- _Task material_:
= = =
-- pv_equiv track=rewrite | github.com/LockyYud/SpellingCorrect | Tokenizer.py | run_split_on_punc
-- ===== SOURCE A (Python) =====
-- import unicodedata
--
-- def run_split_on_punc(text):
--     """Splits punctuation on a piece of text."""
--     chars = list(text)
--     i = 0
--     start_new_word = True
--     output = []
--     while i < len(chars):
--         char = chars[i]
--         if _is_punctuation(char):
--             output.append([char])
--             start_new_word = True
--         else:
--             if start_new_word:
--                 output.append([])
--             start_new_word = False
--             output[-1].append(char)
--         i += 1
--
--     return ["".join(x) for x in output]
--
-- def _is_punctuation(char):
--     """Checks whether `chars` is a punctuation character."""
--     cp = ord(char)
--     # We treat all non-letter/number ASCII as punctuation.
--     # Characters such as "^", "$", and "`" are not in the Unicode
--     # Punctuation class but we treat them as punctuation anyways, for
--     # consistency.
--     if (
--         (cp >= 33 and cp <= 47)
--         or (cp >= 58 and cp <= 64)
--         or (cp >= 91 and cp <= 96)
--         or (cp >= 123 and cp <= 126)
--     ):
--         return True
--     cat = unicodedata.category(char)
--     if cat.startswith("P"):
--         return True
--     return False
-- ===== SOURCE B (Python) =====
-- import unicodedata
-- from itertools import groupby
--
--
-- def _is_punctuation(char):
--     """Checks whether `chars` is a punctuation character."""
--     cp = ord(char)
--     if (
--         (cp >= 33 and cp <= 47)
--         or (cp >= 58 and cp <= 64)
--         or (cp >= 91 and cp <= 96)
--         or (cp >= 123 and cp <= 126)
--     ):
--         return True
--     cat = unicodedata.category(char)
--     if cat.startswith("P"):
--         return True
--     return False
--
--
-- def run_split_on_punc(text):
--     """Splits punctuation on a piece of text."""
--     output = []
--     for is_punct, run in groupby(text, key=_is_punctuation):
--         if is_punct:
--             output.extend(run)
--         else:
--             output.append("".join(run))
--     return output
-- ===== Notes on version B (the rewrite author's own statement) =====
-- stated objective: idiomatic
-- what changed: Replaces the index loop with manual start_new_word state and in-place append to output[-1] by an itertools.groupby pass over maximal same-classification runs: a punctuation run is extended char-by-char into the output, a non-punctuation run is joined into one token.
import Mathlib
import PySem

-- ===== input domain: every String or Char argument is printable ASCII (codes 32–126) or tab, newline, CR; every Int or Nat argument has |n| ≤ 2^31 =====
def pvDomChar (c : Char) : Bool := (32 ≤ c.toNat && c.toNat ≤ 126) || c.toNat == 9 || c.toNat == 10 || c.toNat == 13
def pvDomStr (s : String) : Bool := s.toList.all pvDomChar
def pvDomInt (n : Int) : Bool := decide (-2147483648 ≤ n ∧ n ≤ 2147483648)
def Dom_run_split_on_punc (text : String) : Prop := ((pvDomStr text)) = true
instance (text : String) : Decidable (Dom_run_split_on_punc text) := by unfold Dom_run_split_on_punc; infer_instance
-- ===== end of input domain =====

-- B replaces A's index loop with start_new_word state by an itertools.groupby pass over
-- maximal same-classification runs (objective: idiomatic/alternative; same O(n) cost).

-- ===== PORT A =====
-- _is_punctuation: the ASCII range checks; the unicodedata.category fallback never fires
-- on Dom's charset (printable ASCII + tab/newline/CR), so this is exact on Dom.
def pyIsPunctuation (c : Char) : Bool :=
  (33 ≤ c.toNat && c.toNat ≤ 47) || (58 ≤ c.toNat && c.toNat ≤ 64) ||
  (91 ≤ c.toNat && c.toNat ≤ 96) || (123 ≤ c.toNat && c.toNat ≤ 126)

-- output[-1].append(char): append char to the last sublist (A's loop never calls it on [])
def pvAppendLast : List (List Char) → Char → List (List Char)
  | [], _ => []
  | [w], c => [w ++ [c]]
  | w :: ws, c => w :: pvAppendLast ws c

-- the while-loop of A over the remaining chars, with state (start_new_word, output)
def pvLoopA : List Char → Bool → List (List Char) → List (List Char)
  | [], _, out => out
  | c :: rest, snw, out =>
    if pyIsPunctuation c then
      pvLoopA rest true (out ++ [[c]])
    else
      pvLoopA rest false (pvAppendLast (if snw then out ++ [[]] else out) c)

def run_split_on_punc (text : String) : List String :=
  (pvLoopA text.toList true []).map (fun x => String.mk x)

-- ===== PORT B =====
-- itertools.groupby(text, key=_is_punctuation): maximal runs of same-classification chars
def pvRuns : List Char → List (Bool × List Char)
  | [] => []
  | c :: rest =>
    let k := pyIsPunctuation c
    (k, c :: rest.takeWhile (fun d => pyIsPunctuation d == k)) ::
      pvRuns (rest.dropWhile (fun d => pyIsPunctuation d == k))
  termination_by l => l.length
  decreasing_by
    simpa using Nat.lt_succ_of_le (List.length_dropWhile_le _ _)

def run_split_on_punc_alt (text : String) : List String :=
  (pvRuns text.toList).foldl
    (fun output g =>
      if g.1 then output ++ g.2.map (fun c => String.mk [c])  -- output.extend(run)
      else output ++ [String.mk g.2])                          -- output.append("".join(run))
    []

-- ===== PRECONDITION & SPEC =====
def Spec_run_split_on_punc (text : String) (out : List String) : Prop := out = run_split_on_punc_alt text
instance (text : String) (out : List String) : Decidable (Spec_run_split_on_punc text out) := by unfold Spec_run_split_on_punc; infer_instance

-- ===== CLAIM (what is proved, stated in full; the proofs are below) =====
def Claim_equal_run_split_on_punc : Prop := ∀ (text : String), Dom_run_split_on_punc text → Spec_run_split_on_punc text (run_split_on_punc text)

-- ===== LEMMAS AND PROOFS =====

-- common specification: the token lists, one punctuation char or one maximal word run at a time
def pvSpec : List Char → List (List Char)
  | [] => []
  | c :: rest =>
    if pyIsPunctuation c then [c] :: pvSpec rest
    else (c :: rest.takeWhile (fun d => !pyIsPunctuation d)) ::
           pvSpec (rest.dropWhile (fun d => !pyIsPunctuation d))
  termination_by l => l.length
  decreasing_by
    all_goals simp
    exact List.length_dropWhile_le _ _

theorem pvAppendLast_append (out : List (List Char)) (w : List Char) (c : Char) :
    pvAppendLast (out ++ [w]) c = out ++ [w ++ [c]] := by
  induction out with
  | nil => rfl
  | cons x xs ih =>
    cases xs with
    | nil => simp [pvAppendLast]
    | cons y ys => simpa [pvAppendLast] using ih

-- A's loop computes pvSpec (both loop states, proved together by structural induction)
theorem pvLoopA_spec (chars : List Char) :
    (∀ out, pvLoopA chars true out = out ++ pvSpec chars) ∧
    (∀ out w, pvLoopA chars false (out ++ [w]) =
      out ++ (w ++ chars.takeWhile (fun d => !pyIsPunctuation d)) ::
        pvSpec (chars.dropWhile (fun d => !pyIsPunctuation d))) := by
  induction chars with
  | nil =>
    exact ⟨fun out => by simp [pvLoopA, pvSpec],
           fun out w => by simp [pvLoopA, pvSpec]⟩
  | cons c rest ih =>
    refine ⟨fun out => ?_, fun out w => ?_⟩
    · by_cases h : pyIsPunctuation c = true
      · have step : pvLoopA (c :: rest) true out = pvLoopA rest true (out ++ [[c]]) := by
          simp [pvLoopA, h]
        rw [step, ih.1]
        simp [pvSpec, h]
      · have h' : pyIsPunctuation c = false := by simpa using h
        have step : pvLoopA (c :: rest) true out = pvLoopA rest false (out ++ [[c]]) := by
          simp [pvLoopA, h', pvAppendLast_append]
        rw [step, ih.2 out [c]]
        simp [pvSpec, h']
    · by_cases h : pyIsPunctuation c = true
      · have step : pvLoopA (c :: rest) false (out ++ [w]) =
            pvLoopA rest true (out ++ [w] ++ [[c]]) := by
          simp [pvLoopA, h]
        rw [step, List.append_assoc, ih.1]
        simp [pvSpec, h]
      · have h' : pyIsPunctuation c = false := by simpa using h
        have step : pvLoopA (c :: rest) false (out ++ [w]) =
            pvLoopA rest false (out ++ [w ++ [c]]) := by
          simp [pvLoopA, h', pvAppendLast_append]
        rw [step, ih.2 out (w ++ [c])]
        simp [h']

theorem pvSpec_punct_run (g rest : List Char) (hg : ∀ d ∈ g, pyIsPunctuation d = true) :
    pvSpec (g ++ rest) = g.map (fun c => [c]) ++ pvSpec rest := by
  induction g with
  | nil => simp
  | cons d ds ih =>
    have hd : pyIsPunctuation d = true := hg d (by simp)
    simp only [List.cons_append, pvSpec, hd, if_pos, List.map_cons, List.cons_append]
    rw [ih (fun e he => hg e (by simp [he]))]

-- B's run decomposition also computes pvSpec
theorem pvRuns_spec (chars : List Char) :
    (pvRuns chars).flatMap
      (fun g => if g.1 then g.2.map (fun c => [c]) else [g.2]) = pvSpec chars := by
  match chars with
  | [] => simp [pvRuns, pvSpec]
  | c :: rest =>
    by_cases h : pyIsPunctuation c = true
    · simp only [pvRuns, h, List.flatMap_cons, if_pos, pvSpec]
      rw [pvRuns_spec (rest.dropWhile (fun d => pyIsPunctuation d == true))]
      have hsplit : rest = rest.takeWhile (fun d => pyIsPunctuation d == true) ++
          rest.dropWhile (fun d => pyIsPunctuation d == true) :=
        (List.takeWhile_append_dropWhile).symm
      conv_rhs => rw [hsplit]
      rw [pvSpec_punct_run _ _ (fun d hd => by
        have := List.mem_takeWhile_imp hd; simpa using this)]
      simp
    · have h' : pyIsPunctuation c = false := by simpa using h
      have hpred : (fun d => pyIsPunctuation d == false) = (fun d => !pyIsPunctuation d) := by
        funext d; cases pyIsPunctuation d <;> rfl
      simp only [pvRuns, h', List.flatMap_cons, pvSpec, hpred]
      rw [pvRuns_spec (rest.dropWhile (fun d => !pyIsPunctuation d))]
      simp
  termination_by chars.length
  decreasing_by
    all_goals simpa using Nat.lt_succ_of_le (List.length_dropWhile_le _ _)

-- B's foldl with two append branches, unrolled to a flatMap
theorem pvFoldB (l : List (Bool × List Char)) (acc : List String) :
    l.foldl (fun output g =>
        if g.1 then output ++ g.2.map (fun c => String.mk [c])
        else output ++ [String.mk g.2]) acc
      = acc ++ l.flatMap (fun g =>
          if g.1 then g.2.map (fun c => String.mk [c]) else [String.mk g.2]) := by
  induction l generalizing acc with
  | nil => simp
  | cons g gs ih =>
    by_cases hg : g.1 = true <;> simp [hg, ih]

-- ===== VERDICT (by name: the statement is the Claim_ definition above) =====
theorem run_split_on_punc_spec : Claim_equal_run_split_on_punc := by
  intro text _
  unfold Spec_run_split_on_punc run_split_on_punc run_split_on_punc_alt
  rw [(pvLoopA_spec text.toList).1 [], List.nil_append, pvFoldB, List.nil_append,
    ← pvRuns_spec text.toList, List.map_flatMap]
  congr 1
  funext g
  by_cases hg : g.1 = true <;> simp [hg]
= = =
- _Activity_:
Find the word "hsplit" in the material, then list each line that holds it.

- _Written solution_:
      have hsplit : rest = rest.takeWhile (fun d => pyIsPunctuation d == true) ++
      conv_rhs => rw [hsplit]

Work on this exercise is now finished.